6) Difficulty level. Like brain surgery, flushing a toilet is no simple task. The engineers who fashioned the modern toilet obviously never used one themselves and couldn’t fathom the difficulty it presented to the common man. Or woman. Highly technical surveys have established that women, like men, do indeed sometimes use restrooms.

7) Generosity. A common reason for this breach of etiquette is actually benevolent in nature. Ever since preschool, we’ve been taught to share with others, and all of a sudden society tells us to stop. For many, flushing is like destroying a gracious gift, meant for the enjoyment of everyone. The only gift you can’t return. Well, I guess you could. With the right tools. At any rate…

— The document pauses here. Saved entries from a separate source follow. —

-- pv_equiv track=rewrite | github.com/gwu-zymo/dynamodb_scripts | pull_pbv_multirun.py | modify_taxonomy_name
-- ===== SOURCE A (Python) =====
-- def modify_taxonomy_name(species):
--     split = species.split(';')
--     header = [split[0][0:4].replace('__', '_')]
--     tail = []
--     count = 0
--     for i in range(len(split)-1, -1, -1):
--         if (not 'Other' in split[i]) and (not 'NA' in split[i]) and (not 'bacterium' in split[i]):
--             tail.append(split[i].replace('__', '_'))
--             count = count + 1
--         if count == 2:
--             break
--
--     tail.reverse()
--     new_species = '_'.join(header + tail)
--     return(new_species)
-- ===== SOURCE B (Python) =====
-- def modify_taxonomy_name(species):
--     split = species.split(';')
--     valid = [s.replace('__', '_') for s in split
--              if 'Other' not in s and 'NA' not in s and 'bacterium' not in s]
--     return '_'.join([split[0][0:4].replace('__', '_')] + valid[-2:])
-- ===== Notes on version B (the rewrite author's own statement) =====
-- stated objective: simpler
-- what changed: Replaces the reverse index scan with counter, early break and final reverse by a single forward filter-map comprehension followed by valid[-2:].
import Mathlib
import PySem

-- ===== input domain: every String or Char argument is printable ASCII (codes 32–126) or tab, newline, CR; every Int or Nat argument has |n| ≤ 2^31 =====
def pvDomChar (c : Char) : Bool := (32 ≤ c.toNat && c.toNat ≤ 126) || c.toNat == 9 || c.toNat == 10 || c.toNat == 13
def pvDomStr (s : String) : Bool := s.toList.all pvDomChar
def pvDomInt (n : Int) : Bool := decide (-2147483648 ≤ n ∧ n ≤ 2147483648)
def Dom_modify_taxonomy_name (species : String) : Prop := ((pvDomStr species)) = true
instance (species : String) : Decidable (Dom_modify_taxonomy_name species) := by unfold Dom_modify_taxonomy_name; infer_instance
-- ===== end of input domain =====

-- B replaces A's reverse index scan with counter, early break and final reverse
-- by a forward filter-map comprehension followed by valid[-2:] (objective: simpler).

-- ===== PORT A =====
-- shared helpers: the segment test and the '__' -> '_' replacement both Pythons perform
def pvOk (s : String) : Bool :=
  !(PySem.Str.isIn "Other" s) && !(PySem.Str.isIn "NA" s) && !(PySem.Str.isIn "bacterium" s)

def pvRep (s : String) : String := PySem.Str.replace s "__" "_"

-- A's loop: 'for i in range(len(split)-1, -1, -1)' with state (tail, count) and 'break' at count == 2
-- (split[i] via pyGet?; the '.getD ""' never fires: every index pyRange produces is in range)
def pvLoopA (split : List String) : List Int → List String → Int → List String
  | [], tail, _ => tail
  | i :: rest, tail, count =>
    let seg := (PySem.List.pyGet? split i).getD ""
    if pvOk seg then
      let tail' := tail ++ [pvRep seg]
      let count' := count + 1
      if count' == 2 then tail' else pvLoopA split rest tail' count'
    else
      if count == 2 then tail else pvLoopA split rest tail count

-- species.split(';') : ';' is non-empty, so split? always returns some; '.getD []' never fires
def modify_taxonomy_name (species : String) : String :=
  let split := (PySem.Str.split? species ";").getD []
  let header := [pvRep (PySem.Str.slice ((PySem.List.pyGet? split 0).getD "") (some 0) (some 4))]
  let tail := pvLoopA split (PySem.List.pyRange ((split.length : Int) - 1) (-1) (-1)) [] 0
  PySem.Str.join "_" (header ++ tail.reverse)

-- ===== PORT B =====
def modify_taxonomy_name_alt (species : String) : String :=
  let split := (PySem.Str.split? species ";").getD []
  let valid := (split.filter pvOk).map pvRep
  PySem.Str.join "_"
    ([pvRep (PySem.Str.slice ((PySem.List.pyGet? split 0).getD "") (some 0) (some 4))]
      ++ PySem.List.slice valid (some (-2)) none)

-- ===== PRECONDITION & SPEC =====
def Spec_modify_taxonomy_name (species : String) (out : String) : Prop := out = modify_taxonomy_name_alt species
instance (species : String) (out : String) : Decidable (Spec_modify_taxonomy_name species out) := by unfold Spec_modify_taxonomy_name; infer_instance

-- ===== CLAIM (what is proved, stated in full; the proofs are below) =====
def Claim_equal_modify_taxonomy_name : Prop := ∀ (species : String), Dom_modify_taxonomy_name species → Spec_modify_taxonomy_name species (modify_taxonomy_name species)

-- ===== LEMMAS AND PROOFS =====

-- proof-only helper: A's loop re-read as structural recursion over the reversed segment list
def pvLoopB : List String → List String → Int → List String
  | [], tail, _ => tail
  | s :: rest, tail, count =>
    if pvOk s then
      if count + 1 == 2 then tail ++ [pvRep s] else pvLoopB rest (tail ++ [pvRep s]) (count + 1)
    else
      if count == 2 then tail else pvLoopB rest tail count

theorem pvLoopA_take : ∀ (xs : List String) (n : Nat), n ≤ xs.length → ∀ (tail : List String) (count : Int),
    pvLoopA xs ((List.range n).map (fun (k : Nat) => (n : Int) - 1 - (k : Int))) tail count
      = pvLoopB (xs.take n).reverse tail count := by
  intro xs n
  induction n generalizing xs with
  | zero => intro _ tail count; simp [pvLoopA, pvLoopB]
  | succ m ih =>
    intro h tail count
    have hm : m < xs.length := h
    have hcons : (List.range (m + 1)).map (fun (k : Nat) => ((m + 1 : Nat) : Int) - 1 - (k : Int))
        = ((m : Nat) : Int) :: (List.range m).map (fun (k : Nat) => ((m : Nat) : Int) - 1 - (k : Int)) := by
      rw [List.range_succ_eq_map]
      simp only [List.map_cons, List.map_map]
      congr 1
      · push_cast; ring
      · apply List.map_congr_left; intro k _; simp [Function.comp]; ring
    have htake : (xs.take (m + 1)).reverse = xs[m] :: (xs.take m).reverse := by
      rw [List.take_add_one, List.getElem?_eq_getElem hm]
      simp
    rw [hcons, htake]
    have hget : (PySem.List.pyGet? xs ((m : Nat) : Int)).getD "" = xs[m] := by
      rw [PySem.List.pyGet?_natCast, List.getElem?_eq_getElem hm]; rfl
    simp only [pvLoopA, pvLoopB, hget]
    split
    · split
      · rfl
      · exact ih xs (le_of_lt hm) _ _
    · split
      · rfl
      · exact ih xs (le_of_lt hm) _ _

theorem pvLoopB_spec : ∀ (rl tail : List String) (count : Int), count = 0 ∨ count = 1 →
    pvLoopB rl tail count = tail ++ ((rl.filter pvOk).take (2 - count.toNat)).map pvRep := by
  intro rl
  induction rl with
  | nil => intro tail count _; simp [pvLoopB]
  | cons s rest ih =>
    intro tail count hc
    simp only [pvLoopB]
    by_cases hok : pvOk s
    · simp only [hok, if_pos]
      rcases hc with h0 | h1
      · subst h0
        rw [if_neg (by decide), show (0 : Int) + 1 = 1 from rfl, ih _ 1 (Or.inr rfl)]
        simp [hok]
      · subst h1
        rw [if_pos (by decide)]
        simp [hok]
    · simp only [hok, Bool.false_eq_true, if_false]
      have : ¬ (count == 2) = true := by
        rcases hc with h | h <;> subst h <;> decide
      rw [if_neg this, ih _ count hc]
      simp [hok]

theorem pv_key (xs : List String) :
    (pvLoopA xs (PySem.List.pyRange ((xs.length : Int) - 1) (-1) (-1)) [] 0).reverse
      = PySem.List.slice ((xs.filter pvOk).map pvRep) (some (-2)) none := by
  have hrange : PySem.List.pyRange ((xs.length : Int) - 1) (-1) (-1)
      = (List.range xs.length).map (fun (k : Nat) => ((xs.length : Nat) : Int) - 1 - (k : Int)) := by
    rw [PySem.List.pyRange_neg_one]
    have : ((xs.length : Int) - 1 - (-1)).toNat = xs.length := by omega
    rw [this]
  rw [hrange, pvLoopA_take xs xs.length le_rfl [] 0, List.take_length,
    pvLoopB_spec _ _ 0 (Or.inl rfl)]
  have hslice : PySem.List.slice ((xs.filter pvOk).map pvRep) (some (-2)) none
      = ((xs.filter pvOk).map pvRep).drop (((xs.filter pvOk).map pvRep).length - 2) := by
    rw [PySem.List.slice_some_none]
    rw [show ((-2 : Int)) = -(OfNat.ofNat 2) from rfl, PySem.List.clampIdx_neg_ofNat _ 2 (by omega)]
  rw [hslice]
  rw [List.filter_reverse, List.take_reverse]
  simp [List.map_drop]

-- ===== VERDICT (by name: the statement is the Claim_ definition above) =====
theorem modify_taxonomy_name_spec : Claim_equal_modify_taxonomy_name := by
  intro species _
  unfold Spec_modify_taxonomy_name modify_taxonomy_name modify_taxonomy_name_alt
  simp only [pv_key]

8) Peer pressure. Even if you can avoid all of the other arguments, it’s still hard to go against the grain. It’s common knowledge that you can’t be cool if you flush. The girls, of course, will have nothing to do with you. They flock, instead, to the fraternities, where members are pistol-whipped for using the toilets at all, much less flushing them. In addition, the media doesn’t help. You’ve never seen Joe Camel or the Marlboro Man flush. In fact, I seem to recall one commercial where Joe actually used a potted plant.


Ron DeMarse is a sophomore in liberal studies. Jim Keck is a sophomore in biology.